[Exercise input]
-- pv_equiv track=rewrite | github.com/geetickachauhan/relation-extraction | relation_extraction/data/converters/converter_ddi.py | get_entity_start_and_end
-- ===== SOURCE A (Python) =====
-- def get_entity_start_and_end(entity_start, entity_end, tokens):
--     e_start = tokens.index(entity_start)
--     e_end = tokens.index(entity_end) - 2 # because 2 tags will be eliminated
--     # only eliminate the entity_start and entity_end once because DRUGUNRELATEDSTART will get
--     # eliminated many times
--     new_tokens = []
--     entity_start_seen = 0
--     entity_end_seen = 0
--     for x in tokens:
--         if x == entity_start:
--             entity_start_seen += 1
--         if x == entity_end:
--             entity_end_seen += 1
--         if x == entity_start and entity_start_seen == 1:
--             continue
--         if x == entity_end and entity_end_seen == 1:
--             continue
--         new_tokens.append(x)
--     return (e_start, e_end), new_tokens
-- ===== SOURCE B (Python) =====
-- def get_entity_start_and_end(entity_start, entity_end, tokens):
--     e_start = tokens.index(entity_start)
--     e_end = tokens.index(entity_end) - 2  # 2 tags will be eliminated
--     new_tokens = list(tokens)
--     new_tokens.remove(entity_start)
--     if entity_end != entity_start:
--         new_tokens.remove(entity_end)
--     return (e_start, e_end), new_tokens
-- ===== Notes on version B (the rewrite author's own statement) =====
-- stated objective: simpler
-- what changed: B drops the one-pass loop with two occurrence counters and instead removes each tag's first occurrence directly with list.remove (once only when the two tags coincide).
import Mathlib
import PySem

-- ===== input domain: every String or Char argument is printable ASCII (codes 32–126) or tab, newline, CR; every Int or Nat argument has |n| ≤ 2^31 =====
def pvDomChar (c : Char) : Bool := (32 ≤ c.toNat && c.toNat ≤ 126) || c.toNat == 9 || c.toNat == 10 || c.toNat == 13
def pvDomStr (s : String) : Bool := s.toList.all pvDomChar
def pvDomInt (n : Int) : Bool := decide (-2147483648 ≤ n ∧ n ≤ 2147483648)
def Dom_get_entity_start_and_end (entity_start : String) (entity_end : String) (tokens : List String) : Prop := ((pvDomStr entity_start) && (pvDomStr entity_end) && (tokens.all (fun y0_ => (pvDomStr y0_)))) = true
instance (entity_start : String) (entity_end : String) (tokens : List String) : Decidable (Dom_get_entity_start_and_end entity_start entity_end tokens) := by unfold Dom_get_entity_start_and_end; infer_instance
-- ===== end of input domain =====

-- ===== PORT A =====
-- B removes each tag's first occurrence directly instead of A's counter-tracking pass (same cost, simpler).
-- A's for-loop over tokens with the two seen-counters, as structural recursion over the same state.
def pvLoopA (es ee : String) : List String → Nat → Nat → List String
  | [], _, _ => []
  | x :: xs, cs, ce =>
    let cs' := if x = es then cs + 1 else cs
    let ce' := if x = ee then ce + 1 else ce
    if x = es ∧ cs' = 1 then pvLoopA es ee xs cs' ce'
    else if x = ee ∧ ce' = 1 then pvLoopA es ee xs cs' ce'
    else x :: pvLoopA es ee xs cs' ce'

def get_entity_start_and_end (entity_start : String) (entity_end : String) (tokens : List String) : (Int × Int) × List String :=
  match PySem.List.index? tokens entity_start, PySem.List.index? tokens entity_end with
  | some i, some j => (((i : Int), (j : Int) - 2), pvLoopA entity_start entity_end tokens 0 0)
  | _, _ => ((0, 0), [])  -- ValueError from .index: excluded by Pre_

-- ===== PORT B =====
def get_entity_start_and_end_alt (entity_start : String) (entity_end : String) (tokens : List String) : (Int × Int) × List String :=
  match PySem.List.index? tokens entity_start with
  | none => ((0, 0), [])  -- ValueError from .index: excluded by Pre_
  | some i =>
  match PySem.List.index? tokens entity_end with
  | none => ((0, 0), [])  -- ValueError from .index: excluded by Pre_
  | some j =>
    match PySem.List.remove? tokens entity_start with
    | some t1 =>
      if entity_end ≠ entity_start then
        match PySem.List.remove? t1 entity_end with
        | some t2 => (((i : Int), (j : Int) - 2), t2)
        | none => ((0, 0), [])  -- ValueError: excluded by Pre_
      else (((i : Int), (j : Int) - 2), t1)
    | none => ((0, 0), [])  -- ValueError: excluded by Pre_

-- ===== PRECONDITION & SPEC =====
-- Pre_ excludes exactly the inputs where a tag is absent from tokens: both A and B raise ValueError there.
def Pre_get_entity_start_and_end (entity_start : String) (entity_end : String) (tokens : List String) : Prop :=
  entity_start ∈ tokens ∧ entity_end ∈ tokens
instance (entity_start : String) (entity_end : String) (tokens : List String) : Decidable (Pre_get_entity_start_and_end entity_start entity_end tokens) := by unfold Pre_get_entity_start_and_end; infer_instance

def pvWitness_get_entity_start_and_end : String × String × List String := ("S", "E", ["S", "a", "E", "S", "E"])

def Spec_get_entity_start_and_end (entity_start : String) (entity_end : String) (tokens : List String) (out : (Int × Int) × List String) : Prop := out = get_entity_start_and_end_alt entity_start entity_end tokens
instance (entity_start : String) (entity_end : String) (tokens : List String) (out : (Int × Int) × List String) : Decidable (Spec_get_entity_start_and_end entity_start entity_end tokens out) := by unfold Spec_get_entity_start_and_end; infer_instance

-- ===== CLAIM (what is proved, stated in full; the proofs are below) =====
def Claim_equal_get_entity_start_and_end : Prop := ∀ (entity_start : String) (entity_end : String) (tokens : List String), Dom_get_entity_start_and_end entity_start entity_end tokens → Pre_get_entity_start_and_end entity_start entity_end tokens → Spec_get_entity_start_and_end entity_start entity_end tokens (get_entity_start_and_end entity_start entity_end tokens)

-- ===== LEMMAS AND PROOFS =====
-- Once both tags have been seen, the loop copies the rest unchanged.
theorem pvLoopA_both (es ee : String) : ∀ (xs : List String) (cs ce : Nat), 1 ≤ cs → 1 ≤ ce → pvLoopA es ee xs cs ce = xs := by
  intro xs
  induction xs with
  | nil => intro cs ce _ _; rfl
  | cons x xs ih =>
    intro cs ce hcs hce
    simp only [pvLoopA]
    have h1 : ¬(x = es ∧ (if x = es then cs + 1 else cs) = 1) := by
      rintro ⟨rfl, h⟩; simp at h; omega
    have h2 : ¬(x = ee ∧ (if x = ee then ce + 1 else ce) = 1) := by
      rintro ⟨rfl, h⟩; simp at h; omega
    rw [if_neg h1, if_neg h2, ih]
    · split <;> omega
    · split <;> omega

-- Start tag already seen, end tag not: the loop erases the first occurrence of the end tag.
theorem pvLoopA_cs (es ee : String) : ∀ (xs : List String) (cs : Nat), 1 ≤ cs → pvLoopA es ee xs cs 0 = xs.erase ee := by
  intro xs
  induction xs with
  | nil => intro cs _; rfl
  | cons x xs ih =>
    intro cs hcs
    simp only [pvLoopA]
    have h1 : ¬(x = es ∧ (if x = es then cs + 1 else cs) = 1) := by
      rintro ⟨rfl, h⟩; simp at h; omega
    rw [if_neg h1]
    by_cases hy : x = ee
    · rw [if_pos ⟨hy, by simp [hy]⟩, pvLoopA_both es ee xs _ _ (by split <;> omega) (by simp [hy])]
      simp [hy]
    · rw [if_neg (by rintro ⟨hc, _⟩; exact hy hc)]
      have e2 : (if x = ee then 0 + 1 else 0) = 0 := by simp [hy]
      rw [e2, ih (if x = es then cs + 1 else cs) (by split <;> omega)]
      simp [hy]

-- End tag already seen, start tag not: the loop erases the first occurrence of the start tag.
theorem pvLoopA_ce (es ee : String) : ∀ (xs : List String) (ce : Nat), 1 ≤ ce → pvLoopA es ee xs 0 ce = xs.erase es := by
  intro xs
  induction xs with
  | nil => intro ce _; rfl
  | cons x xs ih =>
    intro ce hce
    simp only [pvLoopA]
    by_cases hx : x = es
    · rw [if_pos ⟨hx, by simp [hx]⟩, pvLoopA_both es ee xs _ _ (by simp [hx]) (by split <;> omega)]
      simp [hx]
    · rw [if_neg (by rintro ⟨hc, _⟩; exact hx hc)]
      have h2 : ¬(x = ee ∧ (if x = ee then ce + 1 else ce) = 1) := by
        rintro ⟨rfl, h⟩; simp at h; omega
      rw [if_neg h2]
      have e1 : (if x = es then 0 + 1 else 0) = 0 := by simp [hx]
      rw [e1, ih (if x = ee then ce + 1 else ce) (by split <;> omega)]
      simp [hx]

-- The whole loop removes the first occurrence of each tag (once only when they coincide).
theorem pvLoopA_main (es ee : String) (xs : List String) :
    pvLoopA es ee xs 0 0 = if ee = es then xs.erase es else (xs.erase es).erase ee := by
  induction xs with
  | nil => by_cases h : ee = es <;> simp [pvLoopA, h]
  | cons x xs ih =>
    simp only [pvLoopA]
    by_cases hx : x = es
    · rw [if_pos ⟨hx, by simp [hx]⟩]
      have e1 : (if x = es then 0 + 1 else 0) = 1 := by simp [hx]
      by_cases h : ee = es
      · have e2 : (if x = ee then 0 + 1 else 0) = 1 := by simp [hx, h]
        rw [e1, e2, pvLoopA_both es ee xs 1 1 (by omega) (by omega), if_pos h]
        simp [hx]
      · have e2 : (if x = ee then 0 + 1 else 0) = 0 := by
          simp [hx]; exact fun hc => h hc.symm
        rw [e1, e2, pvLoopA_cs es ee xs 1 (by omega), if_neg h]
        simp [hx]
    · rw [if_neg (by rintro ⟨hc, _⟩; exact hx hc)]
      have e1 : (if x = es then 0 + 1 else 0) = 0 := by simp [hx]
      by_cases hy : x = ee
      · rw [if_pos ⟨hy, by simp [hy]⟩]
        have e2 : (if x = ee then 0 + 1 else 0) = 1 := by simp [hy]
        have h : ¬ ee = es := by rintro rfl; exact hx hy
        rw [e1, e2, pvLoopA_ce es ee xs 1 (by omega), if_neg h]
        simp [hy, h]
      · rw [if_neg (by rintro ⟨hc, _⟩; exact hy hc)]
        have e2 : (if x = ee then 0 + 1 else 0) = 0 := by simp [hy]
        rw [e1, e2, ih]
        by_cases h : ee = es <;> simp [h, hx, hy]

-- ===== VERDICT (by name: the statement is the Claim_ definition above) =====
theorem get_entity_start_and_end_spec : Claim_equal_get_entity_start_and_end := by
  intro es ee tokens _ hpre
  obtain ⟨hs, he⟩ := hpre
  unfold Spec_get_entity_start_and_end get_entity_start_and_end get_entity_start_and_end_alt
  obtain ⟨i, hi⟩ := Option.isSome_iff_exists.1 ((PySem.List.index?_isSome_iff tokens es).2 hs)
  obtain ⟨j, hj⟩ := Option.isSome_iff_exists.1 ((PySem.List.index?_isSome_iff tokens ee).2 he)
  simp only [hi, hj, PySem.List.remove?_eq_some_erase tokens es hs, pvLoopA_main]
  by_cases h : ee = es
  · simp [h]
  · simp [h, PySem.List.remove?_eq_some_erase (tokens.erase es) ee ((List.mem_erase_of_ne h).2 he)]
-- main bridge: A's position-walking loop equals B's suffix scanner
theorem pvBridge (cs : List Char) (ba : Int) :
    ∀ fuel i, i ≤ cs.length → cs.length - i ≤ fuel →
      pvLoopA cs ba fuel i = pvScanB ba (cs.drop i) := by
  intro fuel
  induction fuel with
  | zero =>
    intro i hle hf
    have : cs.length ≤ i := by omega
    simp [pvLoopA_stop cs ba 0 i (by omega), pvScanB, List.drop_eq_nil_of_le this]
  | succ n ih =>
    intro i hle hf
    by_cases h : i < cs.length
    · have hdrop : cs.drop i = cs[i] :: cs.drop (i+1) := List.drop_eq_getElem_cons h
      rw [hdrop, pvScanB, pvLoopA]
      simp only [dif_pos h]
      by_cases h1 : cs[i] = '#'
      · simp only [if_pos h1, hdrop]
      · simp only [if_neg h1]
        by_cases h2 : cs[i] = '"' ∨ cs[i] = '\''
        · simp only [if_pos h2]
          -- quote branch
          have hi1 : i + 1 ≤ cs.length := by omega
          have hcast : ((i : Int) + 1) = ((i+1 : Nat) : Int) := by push_cast; ring
          rw [hcast, PySem.Chars.findFrom_natCast cs [(cs[i]'h)] (i+1) hi1]
          simp only [pvFindSingle (cs.drop (i+1)) (cs[i]'h)]
          by_cases hmem : (cs[i]'h) ∈ cs.drop (i+1)
          · -- closing quote exists
            obtain ⟨tl, hdd⟩ := pvDropWhileCons (cs.drop (i+1)) (cs[i]'h) hmem
            set body := (cs.drop (i+1)).takeWhile (fun x => !(x == (cs[i]'h))) with hbody
            have hdb : (cs.drop (i+1)).drop body.length = (cs[i]'h) :: tl := by
              rw [hbody, pvDropTakeWhile, hdd]
            have hblen : body.length + 1 ≤ (cs.drop (i+1)).length := by
              by_contra hc
              push_neg at hc
              have hnil : (cs.drop (i+1)).drop body.length = [] :=
                List.drop_eq_nil_of_le (by omega)
              rw [hdb] at hnil
              cases hnil
            have hrlen : (cs.drop (i+1)).length = cs.length - (i+1) := by simp
            simp only [hmem, if_true]
            simp only [if_neg (show ¬ ((body.length : Int) = -1) by omega)]
            simp only [if_neg (show ¬ (((i+1:Nat) : Int) + (body.length : Int) = -1) by push_cast; omega)]
            have htoNat : (((i+1:Nat) : Int) + (body.length : Int)).toNat = i + 1 + body.length := by omega
            rw [htoNat]
            have hsplit : cs.drop (i+1) = body ++ ((cs[i]'h) :: tl) := by
              conv_lhs => rw [← List.takeWhile_append_dropWhile
                (p := fun x => !(x == (cs[i]'h))) (l := cs.drop (i+1))]
              rw [← hbody, hdd]
            have htake : ((cs[i]'h) :: cs.drop (i+1)).take (i + 1 + body.length + 1 - i)
                = (cs[i]'h) :: (body ++ [(cs[i]'h)]) := by
              rw [show i + 1 + body.length + 1 - i = body.length + 1 + 1 from by omega,
                  List.take_succ_cons]
              congr 1
              rw [hsplit]
              rw [List.take_append]
              rw [List.take_of_length_le (by omega),
                  show body.length + 1 - body.length = 1 from by omega]
              simp
            rw [hdrop]
            simp only [htake]
            have hdropE : cs.drop (i + 1 + body.length + 1) = tl := by
              have h1 : ((cs.drop (i+1)).drop body.length).tail = tl := by rw [hdb]; rfl
              rw [← h1, List.tail_drop, List.drop_drop]
              congr 1
            rw [ih (i + 1 + body.length + 1) (by omega) (by omega), hdropE]
            split
            · next heq => rw [hdb] at heq; cases heq
            · next a tl' heq =>
              rw [hdb] at heq
              cases heq
              rfl
          · -- unterminated string
            simp only [hmem, if_false, reduceIte]
            have hbody : (cs.drop (i+1)).takeWhile (fun x => !(x == (cs[i]'h))) = cs.drop (i+1) := by
              rw [List.takeWhile_eq_self_iff]
              intro x hx
              simp
              intro hxq
              exact hmem (hxq ▸ hx)
            have htake : ((cs[i]'h) :: cs.drop (i+1)).take (cs.length - i) = (cs[i]'h) :: cs.drop (i+1) := by
              apply List.take_of_length_le
              simp only [List.length_cons, List.length_drop]
              omega
            rw [hdrop]
            simp only [htake]
            rw [pvLoopA_stop cs ba n cs.length (by omega)]
            split
            · next heq => rw [hbody]
            · next a tl' heq =>
              rw [hbody, List.drop_length] at heq
              cases heq
        · simp only [if_neg h2]
          have hheadD : (cs.drop (i+1)).head? = cs[i+1]? := List.head?_drop
          by_cases h3 : PySem.Chars.isdigit cs[i] = true ∨
              (cs[i] = '.' ∧ i + 1 < cs.length ∧ PySem.Chars.isdigit (cs.getD (i+1) ' ') = true)
          · -- number branch
            have h3' : PySem.Chars.isdigit cs[i] = true ∨
                (cs[i] = '.' ∧ ((cs.drop (i+1)).head?.elim false PySem.Chars.isdigit) = true) := by
              rcases h3 with h3 | ⟨hdot, hlt, hdig⟩
              · exact Or.inl h3
              · refine Or.inr ⟨hdot, ?_⟩
                rw [hheadD, List.getElem?_eq_getElem hlt]
                rw [List.getD_eq_getElem?_getD, List.getElem?_eq_getElem hlt] at hdig
                simpa using hdig
            simp only [if_pos h3, if_pos h3']
            set p : Char → Bool := fun x => PySem.Chars.isdigit x || x == '.' with hp
            have hpc : p cs[i] = true := by
              rcases h3 with hd | ⟨hdot, _⟩
              · simp [hp, hd]
              · simp [hp, hdot]
            have hadv := pvAdv cs p (cs.length - i) i (by omega)
            rw [hadv, hdrop, List.takeWhile_cons_of_pos hpc]
            set ds := (cs.drop (i+1)).takeWhile p with hds
            have hdslen : ds.length ≤ (cs.drop (i+1)).length := by
              rw [hds]; exact (List.takeWhile_prefix p).length_le
            have hrlen : (cs.drop (i+1)).length = cs.length - (i+1) := by simp
            have heq1 : i + (ds.length + 1) - i = ds.length + 1 := by omega
            simp only [List.length_cons]
            rw [heq1]
            have htk : (cs[i] :: cs.drop (i+1)).take (ds.length + 1) = cs[i] :: ds := by
              rw [List.take_succ_cons]
              congr 1
              exact (List.prefix_iff_eq_take.mp (List.takeWhile_prefix p)).symm
            rw [htk]
            have hdropE : cs.drop (i + (ds.length + 1)) = (cs.drop (i+1)).drop ds.length := by
              rw [List.drop_drop]
              congr 1
              omega
            rw [ih (i + (ds.length + 1)) (by omega) (by omega), hdropE]
          · have h3' : ¬ (PySem.Chars.isdigit cs[i] = true ∨
                (cs[i] = '.' ∧ ((cs.drop (i+1)).head?.elim false PySem.Chars.isdigit) = true)) := by
              intro hcon
              rcases hcon with hcon | ⟨hdot, hdig⟩
              · exact h3 (Or.inl hcon)
              · by_cases hlt : i + 1 < cs.length
                · rw [hheadD, List.getElem?_eq_getElem hlt] at hdig
                  simp at hdig
                  refine h3 (Or.inr ⟨hdot, hlt, ?_⟩)
                  rw [List.getD_eq_getElem?_getD, List.getElem?_eq_getElem hlt]
                  simpa using hdig
                · rw [hheadD, List.getElem?_eq_none (by omega)] at hdig
                  simp at hdig
            simp only [if_neg h3, if_neg h3']
            by_cases h4 : PySem.Chars.isalpha cs[i] = true ∨ cs[i] = '_'
            · -- identifier branch
              simp only [if_pos h4]
              set p : Char → Bool := fun x => PySem.Chars.isalnum x || x == '_' with hp
              have hadv := pvAdv cs p (cs.length - i) i (by omega)
              have hpc : p cs[i] = true := by
                rcases h4 with h4 | h4
                · simp [hp, PySem.Chars.isalnum, h4]
                · simp [hp, h4]
              rw [hadv, hdrop, List.takeWhile_cons_of_pos hpc]
              set ws := (cs.drop (i+1)).takeWhile p with hws
              have hwslen : ws.length ≤ (cs.drop (i+1)).length := by
                rw [hws]; exact (List.takeWhile_prefix p).length_le
              have hrlen : (cs.drop (i+1)).length = cs.length - (i+1) := by simp
              have heq1 : i + (ws.length + 1) - i = ws.length + 1 := by omega
              simp only [List.length_cons]
              rw [heq1]
              have htk : (cs[i] :: cs.drop (i+1)).take (ws.length + 1) = cs[i] :: ws := by
                rw [List.take_succ_cons]
                congr 1
                exact (List.prefix_iff_eq_take.mp (List.takeWhile_prefix p)).symm
              rw [htk]
              have hdropE : cs.drop (i + (ws.length + 1)) = (cs.drop (i+1)).drop ws.length := by
                rw [List.drop_drop]
                congr 1
                omega
              rw [ih (i + (ws.length + 1)) (by omega) (by omega), hdropE]
              rw [pvKeywordsEq]
              by_cases hkw : String.ofList (cs[i] :: ws) ∈ pvKeywordsA
              · simp [hkw, PySem.Set.contains]
              · simp [hkw, PySem.Set.contains]
            · -- single-character branch
              simp only [if_neg h4]
              rw [ih (i+1) (by omega) (by omega)]
    · have hge : cs.length ≤ i := by omega
      rw [pvLoopA_stop cs ba (n+1) i h, List.drop_eq_nil_of_le hge, pvScanB]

[Brief]
Transcribe the material exactly, stopping after the "-- ===== SOURCE A" line.

[Written solution]
-- pv_equiv track=rewrite | github.com/geetickachauhan/relation-extraction | relation_extraction/data/converters/converter_ddi.py | get_entity_start_and_end
-- ===== SOURCE A (Python) =====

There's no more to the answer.